Atıfta bulunulan maddelerde ‘gereği’nin ‘kapatma cezası’ olduğu görülüyor. Akın Gürlek ve ekibi, doğrudan ‘kapatma davası’ açmıyor, hatta bunu talep de etmiyor.
Siyasal islamcılar bir kez daha sinsi ve uzun vadeli bir kumpas planlamış görünüyor. Başsavcılığın zaten kapatma yetkisi yok, olsaydı bile Akın Gürlek gibi Cumhur İttifakı ile işbirliği içinde olduğu bu kadar alenî olan biri üzerinden böyle bir girişimde bulunmanın kamuoyunda inandırıcılığı olmayacağını hesaplarlardı. İşte bu sebeple topu Yargıtay’a atacaklar. Sonra Yargıtay üzerinde yandaş medyayı, trol ordusunu ve siyasî baskı mekanizmalarını kullanarak bu meseleyi gündemde tutacaklar. Böylelikle 2027’de yapılmasını planladıkları genel seçimlere kadar CHP’yi yıpratma imkânları olacak. Baktılar ki, hâlâ CHP kamuoyu yoklamalarında birinci parti olmaya devam ediyor. O zaman bu Rus ruletine başvurmaktan da kaçınmayacaklar.
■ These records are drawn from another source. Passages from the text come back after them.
-- main equivalence
theorem main_equiv (codes_sorted : List String) (nqubits : Int) :
    infer_basis_order_py codes_sorted nqubits = infer_basis_order_py_alt codes_sorted nqubits := by
  have hX : ("X" : String).toList = ['X'] := rfl
  have hY : ("Y" : String).toList = ['Y'] := rfl
  set n := nqubits with hn
  set D : List String := PySem.Set.ofList codes_sorted with hD
  set P : String → Bool := fun b => PySem.Set.contains (PySem.Set.ofList codes_sorted) b with hP
  set z : String := String.ofList (PySem.List.pyRepeat ['Z'] n) with hz
  set W1 : List String := sliding_window_bases ["X", "X"] n "Z" with hW1
  set W2 : List String := sliding_window_bases ["X", "Y"] n "Z" with hW2
  have hPiff : ∀ c, P c = true ↔ c ∈ D := by
    intro c
    show PySem.Set.contains (PySem.Set.ofList codes_sorted) c = true ↔ c ∈ D
    rw [PySem.Set.contains_eq_listContains]
    exact List.contains_iff_mem
  -- character-level facts about the canonical codes
  have hzL : z.toList = List.replicate n.toNat 'Z' := z_toList n
  have hW1mem : ∀ b ∈ W1, ∃ k, b.toList
      = List.replicate k 'Z' ++ ['X', 'X'] ++ List.replicate (n.toNat - (k + 2)) 'Z' :=
    fun b hb => mem_of_mem_swb 'X' 'X' "X" "X" hX hX n b hb
  have hW2mem : ∀ b ∈ W2, ∃ k, b.toList
      = List.replicate k 'Z' ++ ['X', 'Y'] ++ List.replicate (n.toNat - (k + 2)) 'Z' :=
    fun b hb => mem_of_mem_swb 'X' 'Y' "X" "Y" hX hY n b hb
  have hW1z : ∀ b ∈ W1, b ≠ z := by
    intro b hb heq
    obtain ⟨k, hk⟩ := hW1mem b hb
    have : 'X' ∈ b.toList := by rw [hk]; simp
    rw [heq, hzL] at this
    simp [List.mem_replicate] at this
  have hW2z : ∀ b ∈ W2, b ≠ z := by
    intro b hb heq
    obtain ⟨k, hk⟩ := hW2mem b hb
    have : 'X' ∈ b.toList := by rw [hk]; simp
    rw [heq, hzL] at this
    simp [List.mem_replicate] at this
  have hW2W1 : ∀ b ∈ W2, b ∉ W1 := by
    intro b hb2 hb1
    obtain ⟨k, hk⟩ := hW2mem b hb2
    obtain ⟨l, hl⟩ := hW1mem b hb1
    have hYin : 'Y' ∈ b.toList := by rw [hk]; simp
    rw [hl] at hYin
    simp [List.mem_replicate] at hYin
  have hnd1 : W1.Nodup := swb_nodup 'X' 'X' (by decide) "X" "X" hX hX n
  have hnd2 : W2.Nodup := swb_nodup 'X' 'Y' (by decide) "X" "Y" hX hY n
  -- the canonical list and its properties
  set canon : List String := [z] ++ W1 ++ W2 with hcanon
  have hcanonnd : canon.Nodup := by
    rw [hcanon]
    have hform : ([z] ++ W1 ++ W2) = z :: (W1 ++ W2) := by simp
    rw [hform]
    refine List.nodup_cons.mpr ⟨?_, ?_⟩
    · intro h
      rcases List.mem_append.mp h with h | h
      · exact hW1z z h rfl
      · exact hW2z z h rfl
    · exact List.Nodup.append hnd1 hnd2 (fun a ha hb => hW2W1 a hb ha)
  -- ======= A's side: the result is head ++ tail =======
  have hA : infer_basis_order_py codes_sorted n
      = canon.filter P ++ D.filter (fun c => !((canon.filter P).contains c)) := by
    show (let codes_set := PySem.Set.ofList codes_sorted; _) = _
    simp only [infer_basis_order_py, List.foldl_cons, List.foldl_nil, ← hP, ← hz, ← hW1, ← hW2,
      List.nil_append]
    have h0 : (if P z = true then [z] else []) = [z].filter P := by
      cases hPz : P z <;> simp [List.filter, hPz]
    rw [h0]
    have hpre1 : ∀ b ∈ W1, b ∉ [z].filter P := by
      intro b hb hmem
      exact hW1z b hb (by simpa using List.mem_of_mem_filter hmem)
    have hpre2 : ∀ b ∈ W2, b ∉ [z].filter P ++ W1.filter P := by
      intro b hb hmem
      rcases List.mem_append.mp hmem with h | h
      · exact hW2z b hb (by simpa using List.mem_of_mem_filter h)
      · exact hW2W1 b hb (List.mem_of_mem_filter h)
    rw [loop_filter P W1 ([z].filter P) hnd1 hpre1,
      loop_filter P W2 ([z].filter P ++ W1.filter P) hnd2 hpre2]
    rw [loop_update, PySem.Set.update_eq_append_filter]
    have hfc : canon.filter P = [z].filter P ++ W1.filter P ++ W2.filter P := by
      rw [hcanon, List.filter_append, List.filter_append]
    rw [← hfc, ← hD]
    simp only [PySem.Set.contains_eq_listContains]
  -- tail filter can test membership in canon instead of canon.filter P
  have htail : D.filter (fun c => !((canon.filter P).contains c))
      = D.filter (fun c => !(canon.contains c)) := by
    apply List.filter_congr
    intro c hc
    have hPc : P c = true := (hPiff c).mpr hc
    congr 1
    rw [Bool.eq_iff_iff, List.contains_iff_mem, List.contains_iff_mem, List.mem_filter]
    simp [hPc]
  -- ======= B's side =======
  have hDnd : D.Nodup := by rw [hD]; exact PySem.Set.nodup_ofList codes_sorted
  have hB : infer_basis_order_py_alt codes_sorted n
      = canon.filter P ++ D.filter (fun c => !(canon.contains c)) := by
    show (let c0 := [z]; _) = _
    simp only [infer_basis_order_py_alt, List.foldl_cons, List.foldl_nil, ← hz, ← hW1, ← hW2]
    set rank : PySem.Dict String Int :=
      (PySem.List.enumerate ([z] ++ W1 ++ W2)).foldl (fun d p => d.insert p.2 p.1) PySem.Dict.empty with hrank
    set big : Int := (PySem.Dict.size rank : Int) with hbig
    rw [PySem.List.dedup_eq_ofList, ← hD, ← hcanon] at *
    have hsndnd : (List.map (fun p => (p : Int × String).2) (PySem.List.enumerate canon)).Nodup := by
      rw [PySem.List.map_snd_enumerate]; exact hcanonnd
    -- rank's items and keys
    have hitems : rank.items = (PySem.List.enumerate canon).map (fun p => (p.2, p.1)) := by
      rw [hrank]
      rw [PySem.Dict.items_foldl_insert_fresh (PySem.List.enumerate canon)
        (fun p => p.2) (fun p => p.1) PySem.Dict.empty
        (by intro a _; simp [PySem.Dict.contains_empty]) hsndnd]
      have hemp : (PySem.Dict.empty : PySem.Dict String Int).items = [] := rfl
      simp [hemp]
    have hkeys : rank.keys = canon := by
      show rank.items.map (fun p => p.1) = canon
      rw [hitems, List.map_map]
      exact PySem.List.map_snd_enumerate canon 0
    have hkeysnd : rank.keys.Nodup := by rw [hkeys]; exact hcanonnd
    have hbigval : big = (canon.length : Int) := by
      have hsz : rank.size = rank.items.length := rfl
      rw [hbig, hsz, hitems]
      simp
    have hrk_mem : ∀ (i : Int) (b : String), (i, b) ∈ PySem.List.enumerate canon →
        rank.getD b big = i := by
      intro i b hib
      apply PySem.Dict.getD_of_mem_items rank _ hkeysnd
      rw [hitems]
      exact List.mem_map.mpr ⟨(i, b), hib, rfl⟩
    have hrk_not : ∀ b : String, b ∉ canon → rank.getD b big = big := by
      intro b hb
      apply PySem.Dict.getD_of_not_contains
      rw [PySem.Dict.contains_eq_decide_mem_keys, hkeys]
      simp [hb]
    have hrk_lt : ∀ (i : Int) (b : String), (i, b) ∈ PySem.List.enumerate canon → i < big := by
      intro i b hib
      obtain ⟨k, hk, heq⟩ := (PySem.List.mem_enumerate_iff _ _ _).mp hib
      rw [hbigval]
      have : i = (k : Int) := by simpa using congrArg Prod.fst heq
      omega
    -- the decorated pairs
    set E := PySem.List.enumerate D with hE
    have hEsnd : E.map (fun t => t.2) = D := PySem.List.map_snd_enumerate D 0
    have hEndsnd : (E.map (fun t => t.2)).Nodup := by rw [hEsnd]; exact hDnd
    set f : String → Option (Int × String) := fun b => E.find? (fun t => t.2 == b) with hf
    have hsndD : ∀ t, t ∈ E → t.2 ∈ D := by
      intro t ht
      rw [← hEsnd]
      exact List.mem_map.mpr ⟨t, ht, rfl⟩
    have hfspec : ∀ b, if P b = true then (∃ t, f b = some t ∧ t.2 = b ∧ t ∈ E) else f b = none := by
      intro b
      cases hPb : P b with
      | true =>
        rw [if_pos rfl]
        have hbD : b ∈ D := (hPiff b).mp hPb
        obtain ⟨k, hk, hkb⟩ := List.getElem_of_mem hbD
        have htE : ((k : Int), b) ∈ E := by
          rw [hE]
          exact (PySem.List.mem_enumerate_iff _ _ _).mpr ⟨k, hk, by simp [hkb]⟩
        have hsome : (E.find? (fun t => t.2 == b)).isSome := by
          rw [List.find?_isSome]
          exact ⟨((k : Int), b), htE, by simp⟩
        obtain ⟨t', ht'⟩ := Option.isSome_iff_exists.mp hsome
        exact ⟨t', ht', by simpa using List.find?_some ht', List.mem_of_find?_eq_some ht'⟩
      | false =>
        rw [if_neg (by simp)]
        rw [hf, List.find?_eq_none]
        intro t ht
        simp only [beq_iff_eq]
        intro hb
        have hmem : t.2 ∈ D := hsndD t ht
        rw [hb] at hmem
        rw [(hPiff b).mpr hmem] at hPb
        cases hPb
    have hfspec' : ∀ b, if P b then (∃ t, f b = some t ∧ t.2 = b) else f b = none := by
      intro b
      cases hPb : P b with
      | true =>
        rw [if_pos rfl]
        have := hfspec b
        rw [hPb, if_pos rfl] at this
        obtain ⟨t, h1, h2, _⟩ := this
        exact ⟨t, h1, h2⟩
      | false =>
        rw [if_neg (by simp)]
        have := hfspec b
        rw [hPb, if_neg (by simp)] at this
        exact this
    have hf_of_P : ∀ b x, f b = some x → P b = true ∧ x.2 = b ∧ x ∈ E := by
      intro b x hx
      have hsp := hfspec b
      cases hPb : P b with
      | false =>
        rw [hPb, if_neg (by simp)] at hsp
        rw [hsp] at hx
        cases hx
      | true =>
        rw [hPb, if_pos rfl] at hsp
        obtain ⟨t, h1, h2, h3⟩ := hsp
        rw [h1] at hx
        cases hx
        exact ⟨rfl, h2, h3⟩
    set headp : List (Int × String) := canon.filterMap f with hheadp
    set tailp : List (Int × String) := E.filter (fun t => !(canon.contains t.2)) with htailp
    -- membership of headp
    have hmem_headp : ∀ t, t ∈ headp ↔ t ∈ E ∧ canon.contains t.2 = true := by
      intro t
      constructor
      · intro ht
        obtain ⟨b, hb, hfb⟩ := List.mem_filterMap.mp ht
        obtain ⟨_, h2, h3⟩ := hf_of_P b t hfb
        exact ⟨h3, List.contains_iff_mem.mpr (h2 ▸ hb)⟩
      · rintro ⟨htE, htc⟩
        have hbc : t.2 ∈ canon := List.contains_iff_mem.mp htc
        have hPt : P t.2 = true := (hPiff t.2).mpr (hsndD t htE)
        have hsp := hfspec t.2
        rw [hPt, if_pos rfl] at hsp
        obtain ⟨t', h1, h2, h3⟩ := hsp
        have heq : t' = t := List.inj_on_of_nodup_map hEndsnd h3 htE h2
        rw [heq] at h1
        exact List.mem_filterMap.mpr ⟨t.2, hbc, h1⟩
    -- headp is nodup
    have hmapsnd : (headp.map (fun t => t.2)) = canon.filter P :=
      filterMap_map_snd f P hfspec' canon
    have hheadnd : headp.Nodup := by
      have : (headp.map (fun t => t.2)).Nodup := by
        rw [hmapsnd]; exact hcanonnd.filter P
      exact this.of_map
    -- the permutation
    have hperm : (headp ++ tailp).Perm E := by
      have h1 : (E.filter (fun t => canon.contains t.2) ++ tailp).Perm E := by
        rw [htailp]
        exact List.filter_append_perm _ E
      refine List.Perm.trans (List.Perm.append_right tailp ?_) h1
      apply (List.perm_ext_iff_of_nodup hheadnd ((hEndsnd.of_map).filter _)).mpr
      intro t
      rw [hmem_headp t, List.mem_filter]
    -- pairwise strictly increasing lexicographic key
    set key : (Int × String) → Lex (Int × Int) := fun t => toLex (rank.getD t.2 big, t.1) with hkey
    have hEpw : E.Pairwise (fun p q => p.1 < q.1) := PySem.List.pairwise_lt_enumerate D 0
    have hrank_of_mem : ∀ b ∈ canon, ∃ i : Int, ((i, b) ∈ PySem.List.enumerate canon ∧
        rank.getD b big = i ∧ i < big) := by
      intro b hb
      obtain ⟨k, hk, hkb⟩ := List.getElem_of_mem hb
      have hm : ((k : Int), b) ∈ PySem.List.enumerate canon :=
        (PySem.List.mem_enumerate_iff _ _ _).mpr ⟨k, hk, by simp [hkb]⟩
      exact ⟨(k : Int), hm, hrk_mem _ _ hm, hrk_lt _ _ hm⟩
    have hpw : (headp ++ tailp).Pairwise (fun a b => key a < key b) := by
      rw [List.pairwise_append]
      refine ⟨?_, ?_, ?_⟩
      · -- within headp: ranks follow canon's enumeration
        rw [hheadp, List.pairwise_filterMap]
        have hcpw : canon.Pairwise (fun b b' => ∀ (i : Int), (i, b) ∈ PySem.List.enumerate canon →
            ∀ (j : Int), (j, b') ∈ PySem.List.enumerate canon → i < j) := by
          rw [List.pairwise_iff_getElem]
          intro a c ha hc hac i hip j hjq
          obtain ⟨k, hk, hkeq⟩ := (PySem.List.mem_enumerate_iff _ _ _).mp hip
          obtain ⟨l, hl, hleq⟩ := (PySem.List.mem_enumerate_iff _ _ _).mp hjq
          have h1 : i = (k : Int) := by simpa using congrArg Prod.fst hkeq
          have h2 : canon[a] = canon[k] := by simpa using congrArg Prod.snd hkeq
          have h3 : j = (l : Int) := by simpa using congrArg Prod.fst hleq
          have h4 : canon[c] = canon[l] := by simpa using congrArg Prod.snd hleq
          have hka : k = a := ((List.Nodup.getElem_inj_iff hcanonnd).mp h2.symm)
          have hlc : l = c := ((List.Nodup.getElem_inj_iff hcanonnd).mp h4.symm)
          omega
        refine hcpw.imp_of_mem ?_
        intro b b' hb hb' hR x hx y hy
        obtain ⟨_, hxb, _⟩ := hf_of_P b x hx
        obtain ⟨_, hyb, _⟩ := hf_of_P b' y hy
        obtain ⟨i, hmi, hgi, _⟩ := hrank_of_mem b hb
        obtain ⟨j, hmj, hgj, _⟩ := hrank_of_mem b' hb'
        have hij : i < j := hR _ hmi _ hmj
        rw [hkey]
        simp only [Prod.Lex.lt_iff, ofLex_toLex]
        left
        rw [hxb, hyb, hgi, hgj]
        exact hij
      · -- within tailp: ranks are all big, enumerate indices increase
        have hpwf : tailp.Pairwise (fun p q => p.1 < q.1) := hEpw.filter _
        refine hpwf.imp_of_mem ?_
        intro p q hp hq hlt
        have hpnc : p.2 ∉ canon := by
          have := (List.mem_filter.mp hp).2
          intro hmem
          rw [List.contains_iff_mem.mpr hmem] at this
          cases this
        have hqnc : q.2 ∉ canon := by
          have := (List.mem_filter.mp hq).2
          intro hmem
          rw [List.contains_iff_mem.mpr hmem] at this
          cases this
        rw [hkey]
        simp only [Prod.Lex.lt_iff, ofLex_toLex]
        right
        rw [hrk_not _ hpnc, hrk_not _ hqnc]
        exact ⟨rfl, hlt⟩
      · -- head before tail
        intro x hx y hy
        obtain ⟨b, hb, hfb⟩ := List.mem_filterMap.mp hx
        obtain ⟨_, hxb, _⟩ := hf_of_P b x hfb
        obtain ⟨i, hmi, hgi, hilt⟩ := hrank_of_mem b hb
        have hync : y.2 ∉ canon := by
          have := (List.mem_filter.mp hy).2
          intro hmem
          rw [List.contains_iff_mem.mpr hmem] at this
          cases this
        rw [hkey]
        simp only [Prod.Lex.lt_iff, ofLex_toLex]
        left
        rw [hxb, hgi, hrk_not _ hync]
        exact hilt
    -- the sort evaluates to headp ++ tailp
    have hsort : PySem.List.sorted2 E (fun t => rank.getD t.2 big) (fun t => t.1) false
        = headp ++ tailp := by
      rw [sorted2_eq_sorted_lex E (fun t => rank.getD t.2 big) (fun t => t.1)]
      exact PySem.List.sorted_eq_of_perm_of_pairwise_lt E (headp ++ tailp) key hperm hpw
    rw [hsort, List.map_append, hmapsnd]
    congr 1
    rw [htailp, map_snd_filter_snd (fun c => !(canon.contains c)) E, hEsnd]
  rw [hA, htail, hB]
Kapatma hamlesinin bir değil üç yolu var
Peki bu yargı süreci işlerse nasıl işleyebilir?
Siyasi partilere kapatma davaları, üç şekilde açılabiliyor. Bir ihtimal, davanın re’sen açılması. Bu bildirim sonrasında Yargıtay bu yola gidebilir ve CHP’ye kapatma davası açabilir.
İkinci yöntem, Adalet Bakanı’nın dava açması… Eğer Bakanlar Kurulu karar alırsa, Adalet Bakanı, CHP’nin kapatılması için dava açabilir. Cumhurbaşkanlığı Hükûmet Sistemi’nde (CHS) Bakanlar Kurulu lafta var fiiliyatta yok olduğu için, bu karar ‘Erdoğan’ın talimatı’ ile hayata geçecektir.
Bir yol daha var; mecliste grubu bulunan bir başka partinin dava açması. AKP, MHP veya bir diğer parti, merkez organlarında alacağı kararla Yargıtay’a başvurabilir. Büyük olasılıkla bu noktaya gelirse, davayı açma görevi MHP’ye verilir.
Kumpaslar inandırıcı değilse siyaseti kumpaslara boğ!
Bu yargı eliyle operasyonlar, artık CHP ya da diğer muhalif partilerin seçmenlerinin nezdinde değil, AK Parti ve MHP seçmenlerinin nezdinde de inandırıcı bulunmadığından ve 19 Mart’tan bu yana hem CHP’yi konsolide edip hem de oyunu artırmasına neden olması sebebiyle Cumhur İttifakı kurmaylarının el artırmasına sebep oluyor.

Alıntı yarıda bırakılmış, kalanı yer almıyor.